There is a Pinterest Reddit I’ve been regularly peeking at over the past several months. There is unhappiness with how the site functions in just about every way.
Any time Pinterest comes up in conversation, it is usually negative. I’ve yet to interact with anyone who loves the changes. I’m sure those people exist, but I’ve not talked to anyone who is gushing about how great Pinterest is now.
Even my fifteen year old daughter complains often about how Pinterest doesn’t function correctly on her iPod and iPad. She frequently mentions features that have changed or disappeared. So this isn’t necessarily a generational thing or a long-time user not wanting to adapt. Something is clearly wrong at Pinterest.
But perhaps most helpful in deciding what to do with my Pinterest use was this article from Simple Pin Media: Is Pinterest Still Relevant?

Kate Ahl says that we are now in Pinterest 2.0 and that the platform is completely different. If you want a quick overview of what Pinterest was and where it is going, this is the piece to read.
I found her emphasis on Idea Pins interesting because one of the main complaints I hear when I ask people about how they like the new Pinterest is that they hate two things – idea pins and video pins that overrun their feed.
Pinterest has to appeal to advertisers. And to appeal to them means keeping people on the platform longer. The longer a user remains on the platform, the more advertising dollars Pinterest earns. They have to pay their bills just like you do.
That means idea pins don’t link directly to a webpage but they can be saved to a board for later. Bonus – they don’t expire after 24 hours. They live on the boards they are pinned to and they are seen in the home feed and search.

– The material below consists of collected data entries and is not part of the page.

-- pv_equiv track=rewrite | github.com/stefan-scott/CS20_Winter2025 | 18 Accumulator Exercises.py | teen_talk
-- ===== SOURCE A (Python) =====
-- def teen_talk(str):
--     result = ""
--     for char in str:
--         if char == " ":
--             result = result + " like "
--         else:
--             result += char
--     return result
-- ===== SOURCE B (Python) =====
-- def teen_talk(str):
--     return " like ".join(str.split(" "))
-- ===== Notes on version B (the rewrite author's own statement) =====
-- stated objective: idiomatic
-- what changed: Replaces the character-by-character accumulator-and-branch scan with tokenize-then-rejoin: split the string on a single space and join the segments with the separator word, one join instead of repeated string concatenation.
import Mathlib
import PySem

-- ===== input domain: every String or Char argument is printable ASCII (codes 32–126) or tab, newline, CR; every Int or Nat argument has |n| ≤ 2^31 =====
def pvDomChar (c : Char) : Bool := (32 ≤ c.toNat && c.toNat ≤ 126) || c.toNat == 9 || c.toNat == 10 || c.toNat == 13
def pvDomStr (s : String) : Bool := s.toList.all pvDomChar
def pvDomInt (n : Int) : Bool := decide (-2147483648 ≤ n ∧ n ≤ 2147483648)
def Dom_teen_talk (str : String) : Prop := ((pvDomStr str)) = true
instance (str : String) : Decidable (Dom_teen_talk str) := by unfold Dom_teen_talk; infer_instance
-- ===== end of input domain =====

-- B replaces A's char-by-char accumulator scan with split-on-space + " like ".join (more idiomatic).


-- ===== PORT A =====
def teen_talk (str : String) : String :=
  str.toList.foldl
    (fun result char => if char == ' ' then result ++ " like " else result.push char) ""

-- ===== PORT B =====
def teen_talk_alt (str : String) : String :=
  PySem.Str.join " like " ((PySem.Str.split? str " ").getD [])

-- ===== PRECONDITION & SPEC =====
def Spec_teen_talk (str : String) (out : String) : Prop := out = teen_talk_alt str
instance (str : String) (out : String) : Decidable (Spec_teen_talk str out) := by unfold Spec_teen_talk; infer_instance

-- ===== CLAIM (what is proved, stated in full; the proofs are below) =====
def Claim_equal_teen_talk : Prop := ∀ (str : String), Dom_teen_talk str → Spec_teen_talk str (teen_talk str)

-- ===== LEMMAS AND PROOFS =====

-- prepend a prefix onto the first piece
def pvConsHead (p : List Char) : List (List Char) → List (List Char)
  | [] => [p]
  | h :: t => (p ++ h) :: t

-- structural single-space split
def pvSplit1 : List Char → List (List Char)
  | [] => [[]]
  | c :: rest => if c = ' ' then [] :: pvSplit1 rest else pvConsHead [c] (pvSplit1 rest)

theorem pvSplit1_ne_nil (cs : List Char) : pvSplit1 cs ≠ [] := by
  cases cs with
  | nil => simp [pvSplit1]
  | cons c rest =>
    simp only [pvSplit1]
    split
    · simp
    · cases h : pvSplit1 rest <;> simp [pvConsHead]

theorem pvJoin_consHead (sep p : List Char) (l : List (List Char)) (h : l ≠ []) :
    PySem.Chars.join sep (pvConsHead p l) = p ++ PySem.Chars.join sep l := by
  cases l with
  | nil => exact absurd rfl h
  | cons a t =>
    cases t with
    | nil => simp [pvConsHead, PySem.Chars.join, List.intercalate]
    | cons b t' => simp [pvConsHead, PySem.Chars.join, List.intercalate, List.intersperse]

theorem pvJoin_cons (sep a : List Char) (l : List (List Char)) (h : l ≠ []) :
    PySem.Chars.join sep (a :: l) = a ++ sep ++ PySem.Chars.join sep l := by
  cases l with
  | nil => exact absurd rfl h
  | cons b t =>
    simp [PySem.Chars.join, List.intercalate, List.intersperse]

theorem pvGo_eq (cs : List Char) : ∀ (fuel : Nat) (cur : List Char) (acc : List (List Char)),
    cs.length < fuel →
    PySem.Chars.splitOn.go [' '] fuel cs cur acc
      = acc.reverse ++ pvConsHead cur.reverse (pvSplit1 cs) := by
  induction cs with
  | nil =>
    intro fuel cur acc h
    cases fuel with
    | zero => omega
    | succ f => simp [PySem.Chars.splitOn.go, pvSplit1, pvConsHead]
  | cons c rest ih =>
    intro fuel cur acc h
    cases fuel with
    | zero => omega
    | succ f =>
      rw [PySem.Chars.splitOn.go.eq_def]
      dsimp only
      by_cases hc : c = ' '
      · subst hc
        have hpre : [' '].isPrefixOf (' ' :: rest) = true := by simp [List.isPrefixOf]
        rw [if_pos hpre]
        simp only [List.length_cons] at h
        simp only [List.length_singleton, List.drop_one, List.tail_cons]
        rw [ih f [] (cur.reverse :: acc) (by omega)]
        have hne := pvSplit1_ne_nil rest
        cases hr : pvSplit1 rest with
        | nil => exact absurd hr hne
        | cons a t => simp [pvSplit1, pvConsHead, hr]
      · have hpre : [' '].isPrefixOf (c :: rest) = false := by
          simp [List.isPrefixOf]; exact fun hcontra => hc hcontra.symm
        rw [if_neg (by simp [hpre])]
        simp only [List.length_cons] at h
        rw [ih f (c :: cur) acc (by omega)]
        have hne := pvSplit1_ne_nil rest
        cases hr : pvSplit1 rest with
        | nil => exact absurd hr hne
        | cons a t => simp [pvSplit1, hc, pvConsHead, hr]

theorem pvSplitOn_eq (cs : List Char) : PySem.Chars.splitOn cs [' '] = pvSplit1 cs := by
  rw [PySem.Chars.splitOn, pvGo_eq cs (cs.length + 1) [] [] (by omega)]
  have hne := pvSplit1_ne_nil cs
  cases hr : pvSplit1 cs with
  | nil => exact absurd hr hne
  | cons a t => simp [pvConsHead]

-- A's fold, characterised at the character-list level
theorem pvFoldA (cs : List Char) : ∀ (r : String),
    (cs.foldl (fun result char =>
        if char == ' ' then result ++ " like " else result.push char) r).toList
      = r.toList ++ PySem.Chars.join (" like ".toList) (pvSplit1 cs) := by
  induction cs with
  | nil => intro r; simp [pvSplit1, PySem.Chars.join, List.intercalate]
  | cons c rest ih =>
    intro r
    by_cases hc : c = ' '
    · subst hc
      simp only [List.foldl_cons, beq_self_eq_true, if_pos]
      rw [ih (r ++ " like ")]
      rw [show pvSplit1 (' ' :: rest) = [] :: pvSplit1 rest from by simp [pvSplit1]]
      rw [pvJoin_cons _ _ _ (pvSplit1_ne_nil rest)]
      simp
    · simp only [List.foldl_cons]
      rw [if_neg (by simpa using hc)]
      rw [ih (r.push c)]
      rw [show pvSplit1 (c :: rest) = pvConsHead [c] (pvSplit1 rest) from by
        simp [pvSplit1, hc]]
      rw [pvJoin_consHead _ _ _ (pvSplit1_ne_nil rest)]
      simp

-- ===== VERDICT (by name: the statement is the Claim_ definition above) =====
theorem teen_talk_spec : Claim_equal_teen_talk := by
  intro str _
  show teen_talk str = teen_talk_alt str
  have hsplit : PySem.Str.split? str " "
      = some ((PySem.Chars.splitOn str.toList [' ']).map String.ofList) := by
    simp [PySem.Str.split?, PySem.Chars.split?]
  have hA : (teen_talk str).toList
      = PySem.Chars.join (" like ".toList) (pvSplit1 str.toList) := by
    unfold teen_talk
    rw [pvFoldA str.toList ""]
    simp
  have hB : (teen_talk_alt str).toList
      = PySem.Chars.join (" like ".toList) (pvSplit1 str.toList) := by
    unfold teen_talk_alt
    rw [hsplit]
    simp [PySem.Str.join, pvSplitOn_eq, List.map_map, Function.comp_def, String.toList_ofList]
  have : (teen_talk str).toList = (teen_talk_alt str).toList := hA.trans hB.symm
  calc teen_talk str = String.ofList (teen_talk str).toList := by simp
    _ = String.ofList (teen_talk_alt str).toList := by rw [this]
    _ = teen_talk_alt str := by simp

Pinterest is prioritizing this feature now, which means we should prioritize as well in our Pinterest marketing.
Yes, Pinterest has to make money and I’m all for people making as much money as they can legally. But forcing people to use a feed they hate, full of irrelevant pins (another common complaint) and videos that constantly load when they aren’t wanted isn’t a winning strategy.
(I honestly question if qualified people are making decisions at Pinterest or if it is reaping the results of hiring for qualifications other than strong business skills. Given that another common complaint is the total lack of customer service, I’m inclined to believe the latter.)
Unfortunately, I don’t find Kate’s take on Pinterest 2.0 very compelling. I realize that Pinterest is what her own business is built around and she must pivot herself. But reading what she writes sounds like making the best of a bad situation and not a trumpet call for something really fantastic.
Pinterest is a publicly traded company. They can do whatever they want and I support their freedom to remake their company into whatever they decide. However, I am personally not optimistic about the platform at all. I see no compelling reason to use it. Pinterest took away what made it great (the simplicity of collecting visual ideas) and is attempting to mash it into some new kind of marketplace platform that takes a bit of this and a little of that from all the other platforms they aren’t in order to somehow compete.
At one time I could spend an entire evening on Pinterest, lost in the world of beautiful images and interesting people who had curated interesting boards. As a business owner, it consistently drove people to my website. I created my Pinterest images whenever I wrote a new post or created a new product. When Pinterest changed things, I dutifully went along with it since I believed in the power of the platform.
I’ve pivoted for Pinterest many times. Pinterest changed their image sizes? I dutifully redid all my images to meet their new specifications (more than once for probably thousands of posts and products). Pinterest emphasized group boards? I created and joined group boards. Pinterest wanted multiple pin designs for the same post? Well, I didn’t do that because at that point I was starting to realize something wasn’t working. Idea pins? No way. That’s not what I want out of Pinterest and I don’t think I’m alone in this.
Pinterest has become Pinterest 2.0.
I’m not pivoting again.
The question is how many people will buy into Pinterest 2.0 and if it survives the Fourth Turning. Many businesses will not. Will Pinterest? Time will tell.